Virginia has always told of this to the children, when I was not
present, to prove that I am brave, even if I am mortal slow; and if just
facing danger from minute to minute without looking further, is bravery,
I suppose I am--and there is plenty of good courage in the world which
is nothing more, look at it how you will.

So far, the cutter and team of which I had robbed Buck Gowdy, had been a
benefit to us. They gave us transportation, and the warm sleigh in which
to nest down. I began to wonder, now, as it began to grow dark, as the
tempest greatened, as my horses disappeared in the smother, and as the
frost began to penetrate to our bodies, whether I should not have done
better to have stayed in the schoolhouse, and burned up the partitions
for fuel; but the thought came too late; though it troubled me much. Two
or three times, one of the mares fell in the drifts, and nothing but the
courage bred into them in the blue-grass fields of Kentucky saved us
from stalling out in that fearful moving flood of wind and frost and
snow. Two or three times we narrowly escaped being thrown out into it by
the overturn of the sleigh; and then I foresaw a struggle, in which
there would be no hope; for in a storm in which a strong man is
helpless, how could he expect to come out safe with a weak girl on
his hands?

At last, the inevitable happened: the off mare dove into a great drift;
the nigh one pulled on: and they came to a staggering halt, one of them
was kept from falling partly by her own efforts, and partly by the snow
about her legs against which she braced herself. As they stood there,
they turned their heads and looked back as if to say that so far as they
were concerned, the fight was over. They had done all they could.
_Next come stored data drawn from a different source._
-- pv_equiv track=rewrite | github.com/bekerov/bunny_ai | cs373_hw3.py | A_fn
-- ===== SOURCE A (Python) =====
-- S = [(1,2), (1,3), (2,1), (2,2), (2,3), (2,4), (3,1), (3,2), (3,3), (3,4)]
--
-- def terminal(s):
--     return s == (1,2) or s == (1,3) or s == (2,4)
--
-- def A_fn(s):
--     if terminal(s):
--         return []
--     #Can move in any direction provided it goes into a legal state
--     moves = [(0,1), (0,-1), (1,0), (-1,0)]
--     valid = []
--     for move in moves:
--         result = (s[0] + move[0], s[1] + move[1])
--         #moves into legal state
--         if result in S:
--             valid.append(move)
--     return valid
-- ===== SOURCE B (Python) =====
-- S = [(1,2), (1,3), (2,1), (2,2), (2,3), (2,4), (3,1), (3,2), (3,3), (3,4)]
--
-- _TERMINALS = [(1,2), (1,3), (2,4)]
-- _MOVES = [(0,1), (0,-1), (1,0), (-1,0)]
--
-- # Precomputed table: every state of the 5x6 bounding box of the grid mapped to
-- # its valid moves; terminal states map to [].  States outside the box have no
-- # neighbour in S, so the .get default [] is exact.
-- ACTIONS = {}
-- for r in range(0, 5):
--     for c in range(0, 6):
--         st = (r, c)
--         if st in _TERMINALS:
--             ACTIONS[st] = []
--         else:
--             ACTIONS[st] = [m for m in _MOVES if (r + m[0], c + m[1]) in S]
--
-- def A_fn(s):
--     return ACTIONS.get(s, [])
-- ===== Notes on version B (the rewrite author's own statement) =====
-- stated objective: alternative
-- what changed: B precomputes once, at module load, a dict ACTIONS mapping every state of the grid's bounding box to its valid-move list (terminals to []), so each call is a single dict lookup instead of a terminal check plus a scan of the four moves with a membership test in S.
import Mathlib
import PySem

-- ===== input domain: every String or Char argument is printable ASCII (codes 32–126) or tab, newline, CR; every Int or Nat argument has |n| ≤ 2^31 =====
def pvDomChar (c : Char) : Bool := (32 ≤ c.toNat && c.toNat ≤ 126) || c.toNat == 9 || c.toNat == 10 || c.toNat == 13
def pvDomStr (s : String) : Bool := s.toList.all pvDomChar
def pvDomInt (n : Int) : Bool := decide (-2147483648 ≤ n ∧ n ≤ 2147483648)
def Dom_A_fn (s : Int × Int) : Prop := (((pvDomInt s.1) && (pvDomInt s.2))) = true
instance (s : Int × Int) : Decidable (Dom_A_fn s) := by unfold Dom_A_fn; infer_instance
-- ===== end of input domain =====

-- B replaces A's per-call scan over the four moves by a dict ACTIONS precomputed
-- once over the grid's bounding box; each call is then a single lookup (objective: alternative).

-- ===== PORT A =====
-- module-level S
def pySgrid : List (Int × Int) :=
  [(1,2), (1,3), (2,1), (2,2), (2,3), (2,4), (3,1), (3,2), (3,3), (3,4)]

def terminal (s : Int × Int) : Bool :=
  s == (1,2) || s == (1,3) || s == (2,4)

def A_fn (s : Int × Int) : List (Int × Int) :=
  if terminal s then []
  else
    let moves : List (Int × Int) := [(0,1), (0,-1), (1,0), (-1,0)]
    moves.foldl (fun valid move =>
      let result := (s.1 + move.1, s.2 + move.2)
      if pySgrid.contains result then valid ++ [move] else valid) []

-- ===== PORT B =====
def pyTerminals : List (Int × Int) := [(1,2), (1,3), (2,4)]
def pyMoves : List (Int × Int) := [(0,1), (0,-1), (1,0), (-1,0)]

-- ACTIONS, built once by the module-level double loop of Source B
def pyActions : PySem.Dict (Int × Int) (List (Int × Int)) :=
  (PySem.List.pyRange 0 5 1).foldl (fun d r =>
    (PySem.List.pyRange 0 6 1).foldl (fun d c =>
      let st := (r, c)
      if pyTerminals.contains st then d.insert st []
      else d.insert st (pyMoves.filter (fun m => pySgrid.contains (r + m.1, c + m.2)))) d)
    PySem.Dict.empty

def A_fn_alt (s : Int × Int) : List (Int × Int) :=
  pyActions.getD s []

-- ===== PRECONDITION & SPEC =====
def Spec_A_fn (s : Int × Int) (out : List (Int × Int)) : Prop := out = A_fn_alt s
instance (s : Int × Int) (out : List (Int × Int)) : Decidable (Spec_A_fn s out) := by unfold Spec_A_fn; infer_instance

-- ===== CLAIM (what is proved, stated in full; the proofs are below) =====
def Claim_equal_A_fn : Prop := ∀ (s : Int × Int), Dom_A_fn s → Spec_A_fn s (A_fn s)

-- ===== LEMMAS AND PROOFS =====

-- Outside the 5x6 bounding box both programs return [].
lemma A_fn_outside (a b : Int) (h : ¬ (0 ≤ a ∧ a ≤ 4 ∧ 0 ≤ b ∧ b ≤ 5)) :
    A_fn (a, b) = [] := by
  have ht : terminal (a, b) = false := by
    simp only [terminal, Bool.or_eq_false_iff, beq_eq_false_iff_ne, ne_eq, Prod.mk.injEq, not_and]
    omega
  have h1 : (a, b + 1) ∉ pySgrid := by simp [pySgrid, Prod.ext_iff]; omega
  have h2 : (a, b + -1) ∉ pySgrid := by simp [pySgrid, Prod.ext_iff]; omega
  have h3 : (a + 1, b) ∉ pySgrid := by simp [pySgrid, Prod.ext_iff]; omega
  have h4 : (a + -1, b) ∉ pySgrid := by simp [pySgrid, Prod.ext_iff]; omega
  simp [A_fn, ht, List.foldl, h1, h2, h3, h4]

-- the explicit 30-entry table pyActions evaluates to
set_option maxHeartbeats 2000000 in
lemma pyActions_eq :
    pyActions = PySem.Dict.mk
      [((0, 0), []), ((0, 1), []), ((0, 2), [(1, 0)]), ((0, 3), [(1, 0)]),
       ((0, 4), []), ((0, 5), []), ((1, 0), []), ((1, 1), [(0, 1), (1, 0)]),
       ((1, 2), []), ((1, 3), []), ((1, 4), [(0, -1), (1, 0)]), ((1, 5), []),
       ((2, 0), [(0, 1)]), ((2, 1), [(0, 1), (1, 0)]),
       ((2, 2), [(0, 1), (0, -1), (1, 0), (-1, 0)]),
       ((2, 3), [(0, 1), (0, -1), (1, 0), (-1, 0)]), ((2, 4), []),
       ((2, 5), [(0, -1)]), ((3, 0), [(0, 1)]), ((3, 1), [(0, 1), (-1, 0)]),
       ((3, 2), [(0, 1), (0, -1), (-1, 0)]), ((3, 3), [(0, 1), (0, -1), (-1, 0)]),
       ((3, 4), [(0, -1), (-1, 0)]), ((3, 5), [(0, -1)]), ((4, 0), []),
       ((4, 1), [(-1, 0)]), ((4, 2), [(-1, 0)]), ((4, 3), [(-1, 0)]),
       ((4, 4), [(-1, 0)]), ((4, 5), [])] := by
  decide

set_option maxHeartbeats 2000000 in
lemma A_fn_alt_outside (a b : Int) (h : ¬ (0 ≤ a ∧ a ≤ 4 ∧ 0 ≤ b ∧ b ≤ 5)) :
    A_fn_alt (a, b) = [] := by
  unfold A_fn_alt
  rw [pyActions_eq]
  simp only [PySem.Dict.getD, PySem.Dict.get?_mk_cons, beq_iff_eq, Prod.mk.injEq]
  repeat rw [if_neg (by omega)]
  rfl

-- ===== VERDICT (by name: the statement is the Claim_ definition above) =====
theorem A_fn_spec : Claim_equal_A_fn := by
  unfold Claim_equal_A_fn
  rintro ⟨a, b⟩ _
  unfold Spec_A_fn
  by_cases h : 0 ≤ a ∧ a ≤ 4 ∧ 0 ≤ b ∧ b ≤ 5
  · obtain ⟨h1, h2, h3, h4⟩ := h
    interval_cases a <;> interval_cases b <;> decide
  · rw [A_fn_outside a b h, A_fn_alt_outside a b h]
I sat a moment thinking. I looked about, and saw, between gusts, that we
were almost against a huge straw-pile, where some neighbor had threshed
a setting of wheat. This might mean that we were close to a house, or it
might not. I handed the lines to Virginia under the robes, got out, and
struggled forward to look at my team. Their bloodshot eyes and quivering
flanks told me that they could help us no longer; so I unhitched them,
so as to keep the cutter as a possible shelter, and turned them loose.
They floundered off into the drifts, and left us alone. Cuffed and
mauled by the storm, I made a circuit of the stack, and stumbled over
the tumbling-rod of the threshing-machine, which was still standing
where it had been used. Leaning against the wheel was a shovel, carried
for use in setting the separator. This I took with me, with some notion
of building a snow-house for us; for I somehow felt that if there was
any hope for us, it lay in the shelter of that straw. As I passed the
side of the stack, just where the ground was scraped bare by the wind, I
saw what seemed to be a hole under and into the great loose pile of dry
straw. It looked exactly like one of those burrows which the children
used to make in play in such places.

Virginia was safe for the moment, sitting covered up snugly with her
hands warmed by the little dog; but the cold was beginning to penetrate
the robes. I could leave her for the moment while I investigated the
burrow with the shovel. As I gained a little advantage over the snow
which was drifted in almost as fast as I could shovel it out, my heart
leaped as I found the hole opening out into the middle of the stack; and
I plunged in on my hands and knees, found it dry and free from snow
within ten feet of the mouth, and after enlarging it by humping up my
back under it where the settling had made it too small, I emerged and
went to Virginia; whom I took out with her dog, wrapped her in the robes
so as to keep them from getting snowy inside, and backing into the
burrow, hauled the pile of robes, girl and dog in after me, like a
gigantic mouse engaged in saving her young. I think no mouse ever
yearned over her treasures in such case more than I did.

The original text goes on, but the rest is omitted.